▶ _Task statement_: Find the line with "def pvWitness_resolve_internal_references : List" in the entries below. Repeat it, every following line, and the line with "-- ===== CLAIM", exactly and with nothing added.

▶ _Input material_:
+===+

-- pv_equiv track=rewrite | github.com/OmK-MilTechLink/ETL_pipeline | src/schema_to_chunks.py | resolve_internal_references
-- ===== SOURCE A (Python) =====
-- from typing import List, Dict, Set
--
-- def resolve_internal_references(
--     raw_refs: Set[str],
--     known_chunk_ids: Set[str],
--     document_id: str
-- ) -> List[str]:
--     """
--     Resolve internal references ONLY if exact chunk ID exists.
--     """
--     resolved = set()
--
--     for ref in raw_refs:
--         ref_id = ref.split()[-1]  # handles "Clause 6.1" → "6.1"
--         if ref_id in known_chunk_ids:
--             resolved.add(f"{document_id}::{ref_id}")
--
--     return sorted(resolved)
-- ===== SOURCE B (Python) =====
-- def resolve_internal_references(raw_refs, known_chunk_ids, document_id):
--     # Sort the deduplicated extracted ids and the known ids, then advance two
--     # pointers through both sorted lists; matches are emitted already formatted
--     # and already in sorted order, so no final sort over the result is needed.
--     ids = sorted({ref.split()[-1] for ref in raw_refs})
--     known = sorted(set(known_chunk_ids))
--     out = []
--     i = j = 0
--     while i < len(ids) and j < len(known):
--         if ids[i] < known[j]:
--             i += 1
--         elif known[j] < ids[i]:
--             j += 1
--         else:
--             out.append(f"{document_id}::{ids[i]}")
--             i += 1
--             j += 1
--     return out
-- ===== Notes on version B (the rewrite author's own statement) =====
-- stated objective: alternative
-- what changed: A filters refs one by one through a membership test and sorts the formatted results at the end; B instead sorts the deduplicated extracted ids and the known ids up front and runs a two-pointer merge intersection over the two sorted lists, emitting the formatted matches directly in output order with no membership test and no final sort.
import Mathlib
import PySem

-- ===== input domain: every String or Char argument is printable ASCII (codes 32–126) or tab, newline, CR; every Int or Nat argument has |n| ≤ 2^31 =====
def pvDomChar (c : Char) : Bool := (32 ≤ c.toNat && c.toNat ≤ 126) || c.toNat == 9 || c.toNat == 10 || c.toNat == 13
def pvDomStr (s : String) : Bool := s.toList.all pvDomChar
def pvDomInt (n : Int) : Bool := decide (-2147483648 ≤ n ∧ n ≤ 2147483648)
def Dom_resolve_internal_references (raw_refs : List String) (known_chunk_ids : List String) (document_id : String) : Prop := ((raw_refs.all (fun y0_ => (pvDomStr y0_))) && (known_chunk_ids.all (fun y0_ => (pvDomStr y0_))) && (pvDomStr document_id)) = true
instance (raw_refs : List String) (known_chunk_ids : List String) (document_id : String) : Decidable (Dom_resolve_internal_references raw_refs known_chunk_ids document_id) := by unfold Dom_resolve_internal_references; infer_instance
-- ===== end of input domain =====

-- B replaces A's filter-then-sort loop by a sort-both-id-lists + two-pointer merge intersection
-- that emits the formatted matches already in output order (no membership test, no final sort).

-- ===== PORT A =====
-- A: for each ref, take split()[-1]; if it is a known chunk id, add the formatted string to a set; return sorted(set).
-- split()[-1] is total here under Pre_ (every ref has a nonempty split); pyGetD's default is never used.
def resolve_internal_references (raw_refs : List String) (known_chunk_ids : List String) (document_id : String) : List String :=
  let resolved : PySem.Set String :=
    raw_refs.foldl (fun resolved ref =>
      let ref_id := PySem.List.pyGetD (PySem.Str.split₀ ref) (-1) ""
      if known_chunk_ids.contains ref_id then
        PySem.Set.add resolved (document_id ++ "::" ++ ref_id)
      else resolved) PySem.Set.empty
  PySem.List.sorted resolved (fun x => x) false

-- ===== PORT B =====
-- the two-pointer while loop of Source B, as recursion over the two sorted lists
def pvMergeFmt (document_id : String) : List String → List String → List String
  | [], _ => []
  | _ :: _, [] => []
  | a :: as, b :: bs =>
    if a < b then pvMergeFmt document_id as (b :: bs)
    else if b < a then pvMergeFmt document_id (a :: as) bs
    else (document_id ++ "::" ++ a) :: pvMergeFmt document_id as bs
termination_by xs ys => xs.length + ys.length

-- B: sort the deduplicated extracted ids and the known ids, then merge-intersect, formatting on emit.
def resolve_internal_references_alt (raw_refs : List String) (known_chunk_ids : List String) (document_id : String) : List String :=
  let ids := PySem.List.sorted
    (PySem.Set.ofList (raw_refs.map (fun ref => PySem.List.pyGetD (PySem.Str.split₀ ref) (-1) "")))
    (fun x => x) false
  let known := PySem.List.sorted (PySem.Set.ofList known_chunk_ids) (fun x => x) false
  pvMergeFmt document_id ids known

-- ===== PRECONDITION & SPEC =====
-- Pre_ excludes exactly the inputs where some reference is empty or all whitespace: there ref.split()[-1]
-- raises IndexError in A (and in B's comprehension alike).
def Pre_resolve_internal_references (raw_refs : List String) (known_chunk_ids : List String) (document_id : String) : Prop :=
  ∀ ref ∈ raw_refs, PySem.Str.split₀ ref ≠ []
instance (raw_refs : List String) (known_chunk_ids : List String) (document_id : String) : Decidable (Pre_resolve_internal_references raw_refs known_chunk_ids document_id) := by unfold Pre_resolve_internal_references; infer_instance

def pvWitness_resolve_internal_references : List String × List String × String :=
  (["Clause 6.1", "Section 2"], ["6.1", "3"], "doc")

def Spec_resolve_internal_references (raw_refs : List String) (known_chunk_ids : List String) (document_id : String) (out : List String) : Prop := out = resolve_internal_references_alt raw_refs known_chunk_ids document_id
instance (raw_refs : List String) (known_chunk_ids : List String) (document_id : String) (out : List String) : Decidable (Spec_resolve_internal_references raw_refs known_chunk_ids document_id out) := by unfold Spec_resolve_internal_references; infer_instance

-- ===== CLAIM =====
def Claim_equal_resolve_internal_references : Prop := ∀ (raw_refs : List String) (known_chunk_ids : List String) (document_id : String), Dom_resolve_internal_references raw_refs known_chunk_ids document_id → Pre_resolve_internal_references raw_refs known_chunk_ids document_id → Spec_resolve_internal_references raw_refs known_chunk_ids document_id (resolve_internal_references raw_refs known_chunk_ids document_id)

-- ===== LEMMAS AND PROOFS =====

-- the formatting prefix is strictly monotone for string order
theorem fmt_lt (d : String) {a b : String} (h : a < b) : d ++ "::" ++ a < d ++ "::" ++ b := by
  simp only [String.lt_iff_toList_lt, String.toList_append] at h ⊢
  exact List.append_left_lt h

-- membership in the merge of two strictly increasing lists is membership in both, formatted
theorem mem_pvMergeFmt (d : String) (xs ys : List String)
    (hx : xs.Pairwise (· < ·)) (hy : ys.Pairwise (· < ·)) (z : String) :
    z ∈ pvMergeFmt d xs ys ↔ ∃ r, r ∈ xs ∧ r ∈ ys ∧ z = d ++ "::" ++ r := by
  fun_induction pvMergeFmt d xs ys with
  | case1 ys => simp
  | case2 a as => simp
  | case3 a as b bs hab ih =>
    rw [ih hx.of_cons hy]
    constructor
    · rintro ⟨r, hr, hrb, rfl⟩
      exact ⟨r, List.mem_cons_of_mem _ hr, hrb, rfl⟩
    · rintro ⟨r, hra, hrb, rfl⟩
      rcases List.mem_cons.mp hra with rfl | hr
      · exfalso
        rcases List.mem_cons.mp hrb with rfl | hr'
        · exact lt_irrefl r hab
        · exact lt_irrefl r (lt_trans hab (List.rel_of_pairwise_cons hy hr'))
      · exact ⟨r, hr, hrb, rfl⟩
  | case4 a as b bs hab hba ih =>
    rw [ih hx hy.of_cons]
    constructor
    · rintro ⟨r, hra, hrb, rfl⟩
      exact ⟨r, hra, List.mem_cons_of_mem _ hrb, rfl⟩
    · rintro ⟨r, hra, hrb, rfl⟩
      rcases List.mem_cons.mp hrb with rfl | hr
      · exfalso
        rcases List.mem_cons.mp hra with rfl | hr'
        · exact lt_irrefl r hba
        · exact lt_irrefl r (lt_trans hba (List.rel_of_pairwise_cons hx hr'))
      · exact ⟨r, hra, hr, rfl⟩
  | case5 a as b bs hab hba ih =>
    have heq : a = b := le_antisymm (not_lt.mp hba) (not_lt.mp hab)
    subst heq
    rw [List.mem_cons, ih hx.of_cons hy.of_cons]
    constructor
    · rintro (rfl | ⟨r, hra, hrb, rfl⟩)
      · exact ⟨a, List.mem_cons_self, List.mem_cons_self, rfl⟩
      · exact ⟨r, List.mem_cons_of_mem _ hra, List.mem_cons_of_mem _ hrb, rfl⟩
    · rintro ⟨r, hra, hrb, rfl⟩
      rcases List.mem_cons.mp hra with rfl | hr
      · exact Or.inl rfl
      · rcases List.mem_cons.mp hrb with rfl | hr'
        · exact absurd (List.rel_of_pairwise_cons hx hr) (lt_irrefl r)
        · exact Or.inr ⟨r, hr, hr', rfl⟩

-- the merge of two strictly increasing lists is strictly increasing
theorem pairwise_pvMergeFmt (d : String) (xs ys : List String)
    (hx : xs.Pairwise (· < ·)) (hy : ys.Pairwise (· < ·)) :
    (pvMergeFmt d xs ys).Pairwise (· < ·) := by
  fun_induction pvMergeFmt d xs ys with
  | case1 ys => simp
  | case2 a as => simp
  | case3 a as b bs hab ih => exact ih hx.of_cons hy
  | case4 a as b bs hab hba ih => exact ih hx hy.of_cons
  | case5 a as b bs hab hba ih =>
    have heq : a = b := le_antisymm (not_lt.mp hba) (not_lt.mp hab)
    subst heq
    refine List.pairwise_cons.mpr ⟨?_, ih hx.of_cons hy.of_cons⟩
    intro z hz
    obtain ⟨r, hra, _, rfl⟩ := (mem_pvMergeFmt d as bs hx.of_cons hy.of_cons z).mp hz
    exact fmt_lt d (List.rel_of_pairwise_cons hx hra)

-- membership in A's conditional-add fold
theorem mem_foldl_add_if {l : List String} {s : PySem.Set String}
    (cond : String → Bool) (f : String → String) (y : String) :
    y ∈ l.foldl (fun s ref => if cond ref then PySem.Set.add s (f ref) else s) s ↔
      y ∈ s ∨ ∃ ref ∈ l, cond ref = true ∧ y = f ref := by
  induction l generalizing s with
  | nil => simp
  | cons x xs ih =>
    by_cases hc : cond x = true <;>
      simp only [List.foldl_cons, hc, if_true, Bool.false_eq_true, if_false, ih,
        PySem.Set.mem_add, List.mem_cons] <;> aesop

theorem resolve_internal_references_spec : Claim_equal_resolve_internal_references := by
  intro raw_refs known_chunk_ids document_id _ _
  unfold Spec_resolve_internal_references resolve_internal_references resolve_internal_references_alt
  have hx := PySem.List.sorted_ofList_pairwise_lt
    (xs := raw_refs.map (fun ref => PySem.List.pyGetD (PySem.Str.split₀ ref) (-1) ""))
  have hy := PySem.List.sorted_ofList_pairwise_lt (xs := known_chunk_ids)
  apply PySem.List.sorted_eq_of_perm_of_pairwise_lt
  · -- the merge result is a permutation of A's accumulated set
    apply (List.perm_ext_iff_of_nodup
      (List.Pairwise.nodup (pairwise_pvMergeFmt _ _ _ hx hy)) ?_).mpr
    · intro y
      rw [mem_pvMergeFmt _ _ _ hx hy,
        mem_foldl_add_if (fun ref => known_chunk_ids.contains
            (PySem.List.pyGetD (PySem.Str.split₀ ref) (-1) ""))
          (fun ref => document_id ++ "::" ++ PySem.List.pyGetD (PySem.Str.split₀ ref) (-1) "")]
      simp only [PySem.List.mem_sorted, PySem.Set.mem_ofList, List.mem_map, PySem.Set.empty,
        List.not_mem_nil, false_or, List.contains_eq_mem, decide_eq_true_eq]
      constructor
      · rintro ⟨r, ⟨ref, href, rfl⟩, hk, rfl⟩
        exact ⟨ref, href, hk, rfl⟩
      · rintro ⟨ref, href, hk, rfl⟩
        exact ⟨_, ⟨ref, href, rfl⟩, hk, rfl⟩
    · -- A's conditional-add fold keeps the accumulator duplicate-free
      have : ∀ (l : List String) (s : PySem.Set String), s.Nodup →
          (l.foldl (fun s ref =>
            if known_chunk_ids.contains (PySem.List.pyGetD (PySem.Str.split₀ ref) (-1) "") then
              PySem.Set.add s (document_id ++ "::" ++ PySem.List.pyGetD (PySem.Str.split₀ ref) (-1) "")
            else s) s).Nodup := by
        intro l
        induction l with
        | nil => exact fun s hs => hs
        | cons x xs ih =>
          intro s hs
          simp only [List.foldl_cons]
          split
          · exact ih _ (PySem.Set.nodup_add _ _ hs)
          · exact ih _ hs
      exact this raw_refs PySem.Set.empty List.nodup_nil
  · exact pairwise_pvMergeFmt _ _ _ hx hy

+===+

▶ _Answer for this exercise_:
def pvWitness_resolve_internal_references : List String × List String × String :=
  (["Clause 6.1", "Section 2"], ["6.1", "3"], "doc")

def Spec_resolve_internal_references (raw_refs : List String) (known_chunk_ids : List String) (document_id : String) (out : List String) : Prop := out = resolve_internal_references_alt raw_refs known_chunk_ids document_id
instance (raw_refs : List String) (known_chunk_ids : List String) (document_id : String) (out : List String) : Decidable (Spec_resolve_internal_references raw_refs known_chunk_ids document_id out) := by unfold Spec_resolve_internal_references; infer_instance

-- ===== CLAIM =====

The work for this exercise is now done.